**Given entries:**
_____
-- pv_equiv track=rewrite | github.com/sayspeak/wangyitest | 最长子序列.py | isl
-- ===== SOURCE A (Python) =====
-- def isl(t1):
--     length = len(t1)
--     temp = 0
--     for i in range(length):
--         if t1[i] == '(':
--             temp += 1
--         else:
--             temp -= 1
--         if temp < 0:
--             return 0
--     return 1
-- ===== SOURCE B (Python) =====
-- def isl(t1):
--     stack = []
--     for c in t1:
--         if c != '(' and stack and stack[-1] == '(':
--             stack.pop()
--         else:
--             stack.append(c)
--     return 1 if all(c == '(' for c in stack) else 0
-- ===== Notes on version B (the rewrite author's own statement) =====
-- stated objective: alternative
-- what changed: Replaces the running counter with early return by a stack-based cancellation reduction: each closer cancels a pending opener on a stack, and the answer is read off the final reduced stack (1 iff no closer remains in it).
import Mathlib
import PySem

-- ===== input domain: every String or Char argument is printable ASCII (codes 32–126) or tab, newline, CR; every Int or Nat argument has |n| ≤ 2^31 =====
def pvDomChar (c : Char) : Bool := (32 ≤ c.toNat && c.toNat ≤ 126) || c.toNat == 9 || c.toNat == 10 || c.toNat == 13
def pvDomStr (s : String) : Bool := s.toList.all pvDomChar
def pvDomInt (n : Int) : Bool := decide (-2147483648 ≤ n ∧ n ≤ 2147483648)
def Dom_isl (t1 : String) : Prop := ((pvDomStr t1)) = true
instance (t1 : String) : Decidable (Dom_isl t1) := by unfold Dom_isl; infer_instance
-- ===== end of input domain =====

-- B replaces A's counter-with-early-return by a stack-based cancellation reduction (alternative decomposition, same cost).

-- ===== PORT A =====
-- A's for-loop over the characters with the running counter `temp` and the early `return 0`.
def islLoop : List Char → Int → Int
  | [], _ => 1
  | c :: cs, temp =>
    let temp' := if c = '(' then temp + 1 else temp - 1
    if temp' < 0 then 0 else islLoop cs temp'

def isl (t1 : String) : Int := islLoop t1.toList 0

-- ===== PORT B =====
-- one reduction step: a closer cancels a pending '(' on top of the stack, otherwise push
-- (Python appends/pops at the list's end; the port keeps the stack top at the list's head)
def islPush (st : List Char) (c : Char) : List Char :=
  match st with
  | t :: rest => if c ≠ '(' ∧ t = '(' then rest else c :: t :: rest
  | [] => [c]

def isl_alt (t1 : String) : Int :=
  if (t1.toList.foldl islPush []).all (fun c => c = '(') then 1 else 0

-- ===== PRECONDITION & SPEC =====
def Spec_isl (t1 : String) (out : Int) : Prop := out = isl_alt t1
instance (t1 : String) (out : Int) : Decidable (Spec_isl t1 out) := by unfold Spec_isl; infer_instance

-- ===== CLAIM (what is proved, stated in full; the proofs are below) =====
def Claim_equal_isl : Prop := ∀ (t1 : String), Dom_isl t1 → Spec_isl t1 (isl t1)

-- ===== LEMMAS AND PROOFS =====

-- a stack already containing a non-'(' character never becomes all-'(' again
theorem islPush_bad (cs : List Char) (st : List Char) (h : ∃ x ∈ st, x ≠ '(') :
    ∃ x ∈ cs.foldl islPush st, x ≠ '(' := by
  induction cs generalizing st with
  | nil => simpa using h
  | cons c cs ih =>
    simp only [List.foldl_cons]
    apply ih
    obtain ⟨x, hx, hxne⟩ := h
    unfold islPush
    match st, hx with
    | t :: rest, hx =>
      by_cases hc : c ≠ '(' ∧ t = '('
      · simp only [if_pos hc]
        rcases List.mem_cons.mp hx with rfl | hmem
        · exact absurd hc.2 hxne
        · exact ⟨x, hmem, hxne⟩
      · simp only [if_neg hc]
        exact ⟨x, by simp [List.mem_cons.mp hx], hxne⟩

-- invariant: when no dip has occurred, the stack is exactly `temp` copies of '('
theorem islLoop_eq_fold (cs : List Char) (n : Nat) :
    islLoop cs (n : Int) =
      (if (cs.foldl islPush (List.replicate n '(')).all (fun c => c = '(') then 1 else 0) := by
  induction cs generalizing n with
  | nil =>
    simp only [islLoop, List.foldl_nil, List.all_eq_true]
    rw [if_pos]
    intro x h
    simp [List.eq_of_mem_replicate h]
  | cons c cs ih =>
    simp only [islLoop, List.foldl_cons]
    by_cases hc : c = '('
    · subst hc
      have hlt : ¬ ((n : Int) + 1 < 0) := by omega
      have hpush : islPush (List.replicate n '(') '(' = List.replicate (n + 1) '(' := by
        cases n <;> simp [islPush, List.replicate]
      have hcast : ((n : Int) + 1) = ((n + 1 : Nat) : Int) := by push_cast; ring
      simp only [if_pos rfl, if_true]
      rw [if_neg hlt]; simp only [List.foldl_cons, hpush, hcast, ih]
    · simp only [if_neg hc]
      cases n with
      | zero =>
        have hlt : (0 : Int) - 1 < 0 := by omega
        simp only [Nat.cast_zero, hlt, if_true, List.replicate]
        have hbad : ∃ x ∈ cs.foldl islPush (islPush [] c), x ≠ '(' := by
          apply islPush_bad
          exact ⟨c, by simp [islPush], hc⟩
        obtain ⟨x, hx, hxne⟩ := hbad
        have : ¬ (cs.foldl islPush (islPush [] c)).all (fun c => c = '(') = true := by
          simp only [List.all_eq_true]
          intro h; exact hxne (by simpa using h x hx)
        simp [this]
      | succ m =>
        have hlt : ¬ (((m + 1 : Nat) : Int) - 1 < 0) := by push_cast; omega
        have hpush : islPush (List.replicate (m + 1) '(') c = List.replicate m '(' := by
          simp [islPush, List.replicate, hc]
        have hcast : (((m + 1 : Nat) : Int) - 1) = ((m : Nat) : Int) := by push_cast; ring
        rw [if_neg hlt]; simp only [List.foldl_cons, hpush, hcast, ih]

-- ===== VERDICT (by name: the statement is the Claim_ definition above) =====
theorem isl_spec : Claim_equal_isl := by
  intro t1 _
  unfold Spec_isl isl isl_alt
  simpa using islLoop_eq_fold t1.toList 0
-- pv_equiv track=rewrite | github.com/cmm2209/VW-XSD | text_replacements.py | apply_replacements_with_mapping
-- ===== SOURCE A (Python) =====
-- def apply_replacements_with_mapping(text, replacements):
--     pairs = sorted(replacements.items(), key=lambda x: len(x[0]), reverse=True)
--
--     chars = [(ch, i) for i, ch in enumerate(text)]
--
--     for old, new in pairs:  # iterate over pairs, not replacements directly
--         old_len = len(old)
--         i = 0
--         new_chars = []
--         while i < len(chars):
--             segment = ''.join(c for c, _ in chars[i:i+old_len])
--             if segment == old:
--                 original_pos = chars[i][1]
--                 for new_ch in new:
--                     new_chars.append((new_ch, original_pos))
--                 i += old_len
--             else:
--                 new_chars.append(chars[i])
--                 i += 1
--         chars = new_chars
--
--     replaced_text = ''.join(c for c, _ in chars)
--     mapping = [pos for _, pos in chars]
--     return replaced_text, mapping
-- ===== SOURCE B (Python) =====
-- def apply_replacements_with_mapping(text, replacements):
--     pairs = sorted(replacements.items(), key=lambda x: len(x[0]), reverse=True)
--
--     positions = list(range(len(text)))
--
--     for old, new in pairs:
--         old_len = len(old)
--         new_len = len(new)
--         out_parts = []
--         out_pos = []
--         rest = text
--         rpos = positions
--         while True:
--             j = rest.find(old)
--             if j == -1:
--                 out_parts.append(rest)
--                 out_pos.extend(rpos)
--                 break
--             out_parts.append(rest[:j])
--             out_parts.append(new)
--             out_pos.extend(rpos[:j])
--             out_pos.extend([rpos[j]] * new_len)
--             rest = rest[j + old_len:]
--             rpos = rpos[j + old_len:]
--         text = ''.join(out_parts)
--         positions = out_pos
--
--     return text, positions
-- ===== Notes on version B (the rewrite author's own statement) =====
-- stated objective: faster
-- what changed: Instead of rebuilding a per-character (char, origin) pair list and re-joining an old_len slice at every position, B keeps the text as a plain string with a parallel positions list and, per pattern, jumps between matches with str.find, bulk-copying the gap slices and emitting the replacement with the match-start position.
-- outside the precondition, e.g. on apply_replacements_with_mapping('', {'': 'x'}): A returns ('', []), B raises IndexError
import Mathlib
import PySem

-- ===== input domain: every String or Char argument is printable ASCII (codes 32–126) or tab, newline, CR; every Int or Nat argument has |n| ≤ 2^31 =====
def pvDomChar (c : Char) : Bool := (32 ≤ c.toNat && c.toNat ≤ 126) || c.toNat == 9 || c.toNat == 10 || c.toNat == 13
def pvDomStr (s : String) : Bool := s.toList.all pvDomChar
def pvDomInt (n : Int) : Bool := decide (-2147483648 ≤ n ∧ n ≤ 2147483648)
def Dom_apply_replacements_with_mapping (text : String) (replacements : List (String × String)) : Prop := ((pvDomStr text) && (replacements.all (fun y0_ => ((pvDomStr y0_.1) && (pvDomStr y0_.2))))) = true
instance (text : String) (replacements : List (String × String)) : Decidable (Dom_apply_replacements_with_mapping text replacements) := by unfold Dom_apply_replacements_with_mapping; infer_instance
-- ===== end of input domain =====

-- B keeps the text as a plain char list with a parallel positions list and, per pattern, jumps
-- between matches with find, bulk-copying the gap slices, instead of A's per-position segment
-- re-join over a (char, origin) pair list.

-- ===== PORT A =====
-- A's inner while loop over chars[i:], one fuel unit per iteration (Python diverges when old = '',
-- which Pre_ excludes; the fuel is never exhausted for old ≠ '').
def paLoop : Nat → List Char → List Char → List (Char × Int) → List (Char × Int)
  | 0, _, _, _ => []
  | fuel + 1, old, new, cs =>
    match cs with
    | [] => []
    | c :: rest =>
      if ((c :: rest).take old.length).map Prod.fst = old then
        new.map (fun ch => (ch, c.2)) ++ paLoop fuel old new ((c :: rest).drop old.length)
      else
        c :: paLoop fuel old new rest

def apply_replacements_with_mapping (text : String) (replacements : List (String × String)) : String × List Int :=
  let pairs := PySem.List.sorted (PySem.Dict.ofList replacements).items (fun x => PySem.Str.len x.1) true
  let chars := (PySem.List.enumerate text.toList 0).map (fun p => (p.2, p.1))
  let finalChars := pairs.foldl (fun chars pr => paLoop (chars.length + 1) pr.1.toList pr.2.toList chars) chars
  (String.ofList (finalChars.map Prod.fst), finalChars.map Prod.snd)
_____
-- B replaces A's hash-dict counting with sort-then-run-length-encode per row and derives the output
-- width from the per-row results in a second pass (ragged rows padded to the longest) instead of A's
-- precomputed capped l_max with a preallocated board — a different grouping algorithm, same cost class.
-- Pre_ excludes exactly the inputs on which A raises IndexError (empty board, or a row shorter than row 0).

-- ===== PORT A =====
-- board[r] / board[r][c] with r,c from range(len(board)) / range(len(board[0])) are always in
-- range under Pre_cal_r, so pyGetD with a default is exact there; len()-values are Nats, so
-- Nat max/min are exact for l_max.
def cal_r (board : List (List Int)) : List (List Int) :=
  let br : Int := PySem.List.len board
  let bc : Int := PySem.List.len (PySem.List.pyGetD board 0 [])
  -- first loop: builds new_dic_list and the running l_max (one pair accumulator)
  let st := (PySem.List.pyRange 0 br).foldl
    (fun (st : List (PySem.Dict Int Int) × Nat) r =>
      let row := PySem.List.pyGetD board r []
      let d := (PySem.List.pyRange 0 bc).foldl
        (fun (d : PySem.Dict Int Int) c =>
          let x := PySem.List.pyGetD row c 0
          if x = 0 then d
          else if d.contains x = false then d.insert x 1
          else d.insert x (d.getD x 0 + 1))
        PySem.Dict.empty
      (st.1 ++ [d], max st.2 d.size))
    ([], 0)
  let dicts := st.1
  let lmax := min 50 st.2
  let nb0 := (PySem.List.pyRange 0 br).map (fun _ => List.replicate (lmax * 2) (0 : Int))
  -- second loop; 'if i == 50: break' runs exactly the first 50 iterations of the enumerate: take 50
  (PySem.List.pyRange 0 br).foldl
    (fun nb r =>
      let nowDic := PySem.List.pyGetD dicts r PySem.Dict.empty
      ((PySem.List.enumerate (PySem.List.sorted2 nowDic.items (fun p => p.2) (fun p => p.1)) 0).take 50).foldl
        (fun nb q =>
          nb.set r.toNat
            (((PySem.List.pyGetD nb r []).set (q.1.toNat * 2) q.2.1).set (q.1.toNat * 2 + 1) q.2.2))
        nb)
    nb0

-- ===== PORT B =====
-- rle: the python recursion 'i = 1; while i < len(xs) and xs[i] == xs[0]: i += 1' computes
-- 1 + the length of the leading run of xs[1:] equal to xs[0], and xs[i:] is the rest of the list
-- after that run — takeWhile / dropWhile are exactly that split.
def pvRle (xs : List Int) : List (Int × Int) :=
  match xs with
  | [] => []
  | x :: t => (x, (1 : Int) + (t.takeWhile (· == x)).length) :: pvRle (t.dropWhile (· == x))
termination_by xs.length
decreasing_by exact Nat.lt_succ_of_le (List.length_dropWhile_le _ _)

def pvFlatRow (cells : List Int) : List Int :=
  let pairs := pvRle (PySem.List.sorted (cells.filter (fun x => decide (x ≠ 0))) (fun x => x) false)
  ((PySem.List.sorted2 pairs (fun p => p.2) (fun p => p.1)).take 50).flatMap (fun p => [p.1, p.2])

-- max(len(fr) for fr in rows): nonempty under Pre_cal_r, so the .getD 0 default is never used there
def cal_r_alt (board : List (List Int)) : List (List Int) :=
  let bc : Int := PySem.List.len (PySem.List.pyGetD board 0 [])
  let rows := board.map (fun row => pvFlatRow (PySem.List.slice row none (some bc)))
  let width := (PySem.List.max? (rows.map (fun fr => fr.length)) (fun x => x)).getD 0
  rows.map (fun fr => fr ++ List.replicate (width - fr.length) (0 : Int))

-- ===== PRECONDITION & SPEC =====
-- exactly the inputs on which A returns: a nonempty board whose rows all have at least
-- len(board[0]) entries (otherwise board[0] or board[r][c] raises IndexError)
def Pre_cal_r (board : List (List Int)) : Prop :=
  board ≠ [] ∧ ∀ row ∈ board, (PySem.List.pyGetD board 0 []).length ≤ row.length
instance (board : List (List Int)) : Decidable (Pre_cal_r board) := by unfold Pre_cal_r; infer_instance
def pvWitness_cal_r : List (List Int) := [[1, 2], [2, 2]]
_____
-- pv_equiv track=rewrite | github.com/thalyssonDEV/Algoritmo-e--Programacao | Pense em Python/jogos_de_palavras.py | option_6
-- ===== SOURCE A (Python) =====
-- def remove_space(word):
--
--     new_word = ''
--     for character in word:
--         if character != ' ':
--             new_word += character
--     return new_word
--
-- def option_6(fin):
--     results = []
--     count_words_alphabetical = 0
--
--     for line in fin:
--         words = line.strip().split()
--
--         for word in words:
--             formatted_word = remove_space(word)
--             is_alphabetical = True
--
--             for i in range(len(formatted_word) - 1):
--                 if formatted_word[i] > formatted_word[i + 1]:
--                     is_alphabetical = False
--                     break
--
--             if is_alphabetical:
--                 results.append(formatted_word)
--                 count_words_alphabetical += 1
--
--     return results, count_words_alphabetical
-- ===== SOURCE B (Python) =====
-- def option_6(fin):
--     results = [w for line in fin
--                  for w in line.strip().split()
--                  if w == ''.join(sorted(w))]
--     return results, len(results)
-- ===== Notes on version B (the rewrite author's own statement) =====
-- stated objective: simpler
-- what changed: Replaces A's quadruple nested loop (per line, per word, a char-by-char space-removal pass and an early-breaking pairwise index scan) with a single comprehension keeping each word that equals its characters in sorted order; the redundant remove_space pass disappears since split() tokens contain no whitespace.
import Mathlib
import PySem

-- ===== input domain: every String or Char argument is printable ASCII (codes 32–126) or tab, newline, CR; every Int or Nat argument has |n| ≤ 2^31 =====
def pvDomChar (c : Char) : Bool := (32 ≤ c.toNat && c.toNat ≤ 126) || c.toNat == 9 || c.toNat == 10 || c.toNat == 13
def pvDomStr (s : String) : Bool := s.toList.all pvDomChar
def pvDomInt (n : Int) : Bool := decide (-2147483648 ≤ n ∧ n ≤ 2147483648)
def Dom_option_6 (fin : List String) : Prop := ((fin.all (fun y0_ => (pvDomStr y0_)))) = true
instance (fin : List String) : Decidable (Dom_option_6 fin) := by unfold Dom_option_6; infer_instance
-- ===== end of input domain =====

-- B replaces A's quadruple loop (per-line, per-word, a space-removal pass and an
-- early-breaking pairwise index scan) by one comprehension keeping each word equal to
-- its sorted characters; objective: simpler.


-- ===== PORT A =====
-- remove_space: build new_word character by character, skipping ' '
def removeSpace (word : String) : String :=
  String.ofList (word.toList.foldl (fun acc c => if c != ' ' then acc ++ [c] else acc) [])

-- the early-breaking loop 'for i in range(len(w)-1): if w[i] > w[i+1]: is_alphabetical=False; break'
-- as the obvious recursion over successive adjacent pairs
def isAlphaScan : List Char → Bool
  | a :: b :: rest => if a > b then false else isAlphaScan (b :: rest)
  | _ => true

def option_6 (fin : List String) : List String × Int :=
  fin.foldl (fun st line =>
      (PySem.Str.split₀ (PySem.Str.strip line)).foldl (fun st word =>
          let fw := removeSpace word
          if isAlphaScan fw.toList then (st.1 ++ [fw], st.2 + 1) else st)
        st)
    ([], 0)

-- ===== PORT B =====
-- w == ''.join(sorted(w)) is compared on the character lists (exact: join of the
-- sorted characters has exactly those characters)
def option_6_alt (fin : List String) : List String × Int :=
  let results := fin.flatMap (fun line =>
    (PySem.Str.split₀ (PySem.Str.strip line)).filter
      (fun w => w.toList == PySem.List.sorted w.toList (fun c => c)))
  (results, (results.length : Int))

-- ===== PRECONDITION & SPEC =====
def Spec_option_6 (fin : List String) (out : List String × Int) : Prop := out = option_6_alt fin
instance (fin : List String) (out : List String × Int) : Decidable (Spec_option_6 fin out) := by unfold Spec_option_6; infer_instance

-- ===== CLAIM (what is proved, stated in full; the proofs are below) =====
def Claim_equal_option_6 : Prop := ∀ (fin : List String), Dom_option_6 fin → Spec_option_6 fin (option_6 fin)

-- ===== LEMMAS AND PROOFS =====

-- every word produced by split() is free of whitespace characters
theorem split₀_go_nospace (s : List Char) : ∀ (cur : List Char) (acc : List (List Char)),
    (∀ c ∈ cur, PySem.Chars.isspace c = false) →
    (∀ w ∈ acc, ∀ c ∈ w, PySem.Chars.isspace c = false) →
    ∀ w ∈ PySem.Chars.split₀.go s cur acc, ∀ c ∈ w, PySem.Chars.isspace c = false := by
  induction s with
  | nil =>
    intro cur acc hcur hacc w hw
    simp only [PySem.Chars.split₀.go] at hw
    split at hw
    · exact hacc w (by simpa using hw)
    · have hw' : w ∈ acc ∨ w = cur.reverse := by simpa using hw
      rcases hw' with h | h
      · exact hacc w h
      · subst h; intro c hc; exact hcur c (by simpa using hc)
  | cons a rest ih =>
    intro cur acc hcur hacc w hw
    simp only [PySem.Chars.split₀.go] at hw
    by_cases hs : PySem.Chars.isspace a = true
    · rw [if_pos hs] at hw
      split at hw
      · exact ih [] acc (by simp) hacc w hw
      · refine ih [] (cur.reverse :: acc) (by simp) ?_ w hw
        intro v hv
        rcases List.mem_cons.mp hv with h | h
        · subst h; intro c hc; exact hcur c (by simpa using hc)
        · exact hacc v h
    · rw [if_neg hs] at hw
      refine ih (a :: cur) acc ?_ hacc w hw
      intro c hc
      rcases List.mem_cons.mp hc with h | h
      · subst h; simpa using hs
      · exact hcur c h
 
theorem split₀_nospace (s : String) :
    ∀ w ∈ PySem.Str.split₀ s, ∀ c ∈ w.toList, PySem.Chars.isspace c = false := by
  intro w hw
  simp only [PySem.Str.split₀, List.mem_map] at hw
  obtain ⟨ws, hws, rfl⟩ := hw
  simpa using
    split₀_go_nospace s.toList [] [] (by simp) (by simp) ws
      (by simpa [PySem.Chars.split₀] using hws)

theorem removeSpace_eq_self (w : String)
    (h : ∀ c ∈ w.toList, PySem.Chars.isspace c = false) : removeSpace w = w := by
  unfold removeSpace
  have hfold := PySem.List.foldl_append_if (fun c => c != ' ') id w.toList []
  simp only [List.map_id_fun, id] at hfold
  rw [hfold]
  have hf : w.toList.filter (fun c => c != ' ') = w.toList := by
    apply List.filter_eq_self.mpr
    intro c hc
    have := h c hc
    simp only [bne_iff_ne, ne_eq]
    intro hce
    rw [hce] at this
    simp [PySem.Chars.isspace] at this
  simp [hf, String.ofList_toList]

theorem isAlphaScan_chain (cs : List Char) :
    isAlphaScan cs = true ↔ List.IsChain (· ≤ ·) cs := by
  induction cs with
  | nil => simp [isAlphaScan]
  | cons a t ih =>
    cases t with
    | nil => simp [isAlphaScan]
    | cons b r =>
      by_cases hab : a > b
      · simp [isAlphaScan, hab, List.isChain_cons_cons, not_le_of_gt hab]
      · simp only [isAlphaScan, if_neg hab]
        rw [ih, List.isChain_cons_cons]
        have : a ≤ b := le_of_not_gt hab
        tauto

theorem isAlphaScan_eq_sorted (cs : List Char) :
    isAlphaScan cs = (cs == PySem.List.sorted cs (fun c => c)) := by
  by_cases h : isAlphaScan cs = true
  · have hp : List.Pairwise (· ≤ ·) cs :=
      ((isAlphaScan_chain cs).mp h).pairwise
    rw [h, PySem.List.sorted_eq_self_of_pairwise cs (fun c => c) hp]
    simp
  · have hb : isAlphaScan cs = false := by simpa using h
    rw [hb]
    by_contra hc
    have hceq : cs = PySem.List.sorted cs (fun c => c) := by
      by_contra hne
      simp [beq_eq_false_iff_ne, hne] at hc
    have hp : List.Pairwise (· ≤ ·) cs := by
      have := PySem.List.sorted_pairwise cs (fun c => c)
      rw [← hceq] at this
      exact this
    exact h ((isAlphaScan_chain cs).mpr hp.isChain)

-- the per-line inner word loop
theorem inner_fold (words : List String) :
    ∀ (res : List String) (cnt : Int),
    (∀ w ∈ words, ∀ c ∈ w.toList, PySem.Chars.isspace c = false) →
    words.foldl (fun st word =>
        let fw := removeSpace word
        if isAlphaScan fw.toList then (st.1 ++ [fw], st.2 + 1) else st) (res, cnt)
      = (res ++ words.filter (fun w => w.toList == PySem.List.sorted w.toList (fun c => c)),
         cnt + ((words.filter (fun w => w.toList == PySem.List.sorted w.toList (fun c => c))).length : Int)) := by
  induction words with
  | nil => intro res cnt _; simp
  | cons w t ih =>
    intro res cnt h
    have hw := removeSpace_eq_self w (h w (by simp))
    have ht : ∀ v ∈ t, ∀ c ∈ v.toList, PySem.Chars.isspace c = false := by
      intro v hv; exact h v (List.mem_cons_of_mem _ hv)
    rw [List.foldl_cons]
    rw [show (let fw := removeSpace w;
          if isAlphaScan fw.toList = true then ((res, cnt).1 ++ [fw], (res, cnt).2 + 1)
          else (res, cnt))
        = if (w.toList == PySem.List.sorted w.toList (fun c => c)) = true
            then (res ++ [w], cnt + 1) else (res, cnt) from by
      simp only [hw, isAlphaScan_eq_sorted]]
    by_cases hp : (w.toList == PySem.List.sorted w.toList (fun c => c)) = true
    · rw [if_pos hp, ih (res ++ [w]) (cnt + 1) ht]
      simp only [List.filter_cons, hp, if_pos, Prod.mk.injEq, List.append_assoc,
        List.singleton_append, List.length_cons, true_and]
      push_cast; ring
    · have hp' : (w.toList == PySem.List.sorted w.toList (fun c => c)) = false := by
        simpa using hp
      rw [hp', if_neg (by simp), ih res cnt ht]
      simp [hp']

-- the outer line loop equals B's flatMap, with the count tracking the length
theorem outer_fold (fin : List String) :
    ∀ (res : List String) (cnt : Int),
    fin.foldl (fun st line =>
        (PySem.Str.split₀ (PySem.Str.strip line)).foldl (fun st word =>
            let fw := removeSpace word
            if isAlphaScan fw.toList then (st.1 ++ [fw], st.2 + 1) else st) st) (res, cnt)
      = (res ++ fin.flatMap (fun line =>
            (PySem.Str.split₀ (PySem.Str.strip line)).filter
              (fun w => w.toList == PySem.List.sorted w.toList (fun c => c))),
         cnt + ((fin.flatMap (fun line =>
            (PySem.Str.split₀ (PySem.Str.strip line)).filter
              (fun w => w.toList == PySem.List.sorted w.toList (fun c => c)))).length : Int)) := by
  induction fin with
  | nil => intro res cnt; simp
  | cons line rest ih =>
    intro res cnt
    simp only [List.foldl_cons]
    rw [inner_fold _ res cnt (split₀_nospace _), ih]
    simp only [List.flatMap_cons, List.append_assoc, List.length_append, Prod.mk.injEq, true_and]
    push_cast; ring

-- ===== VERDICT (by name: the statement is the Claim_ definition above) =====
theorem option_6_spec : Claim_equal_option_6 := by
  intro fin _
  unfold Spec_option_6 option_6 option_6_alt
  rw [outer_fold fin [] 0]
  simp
_____
**Try it:**
Filter the data down to the lines that contain the string "comprehension", and copy them.

**Answer section:**
-- what changed: Replaces A's quadruple nested loop (per line, per word, a char-by-char space-removal pass and an early-breaking pairwise index scan) with a single comprehension keeping each word that equals its characters in sorted order; the redundant remove_space pass disappears since split() tokens contain no whitespace.
-- early-breaking pairwise index scan) by one comprehension keeping each word equal to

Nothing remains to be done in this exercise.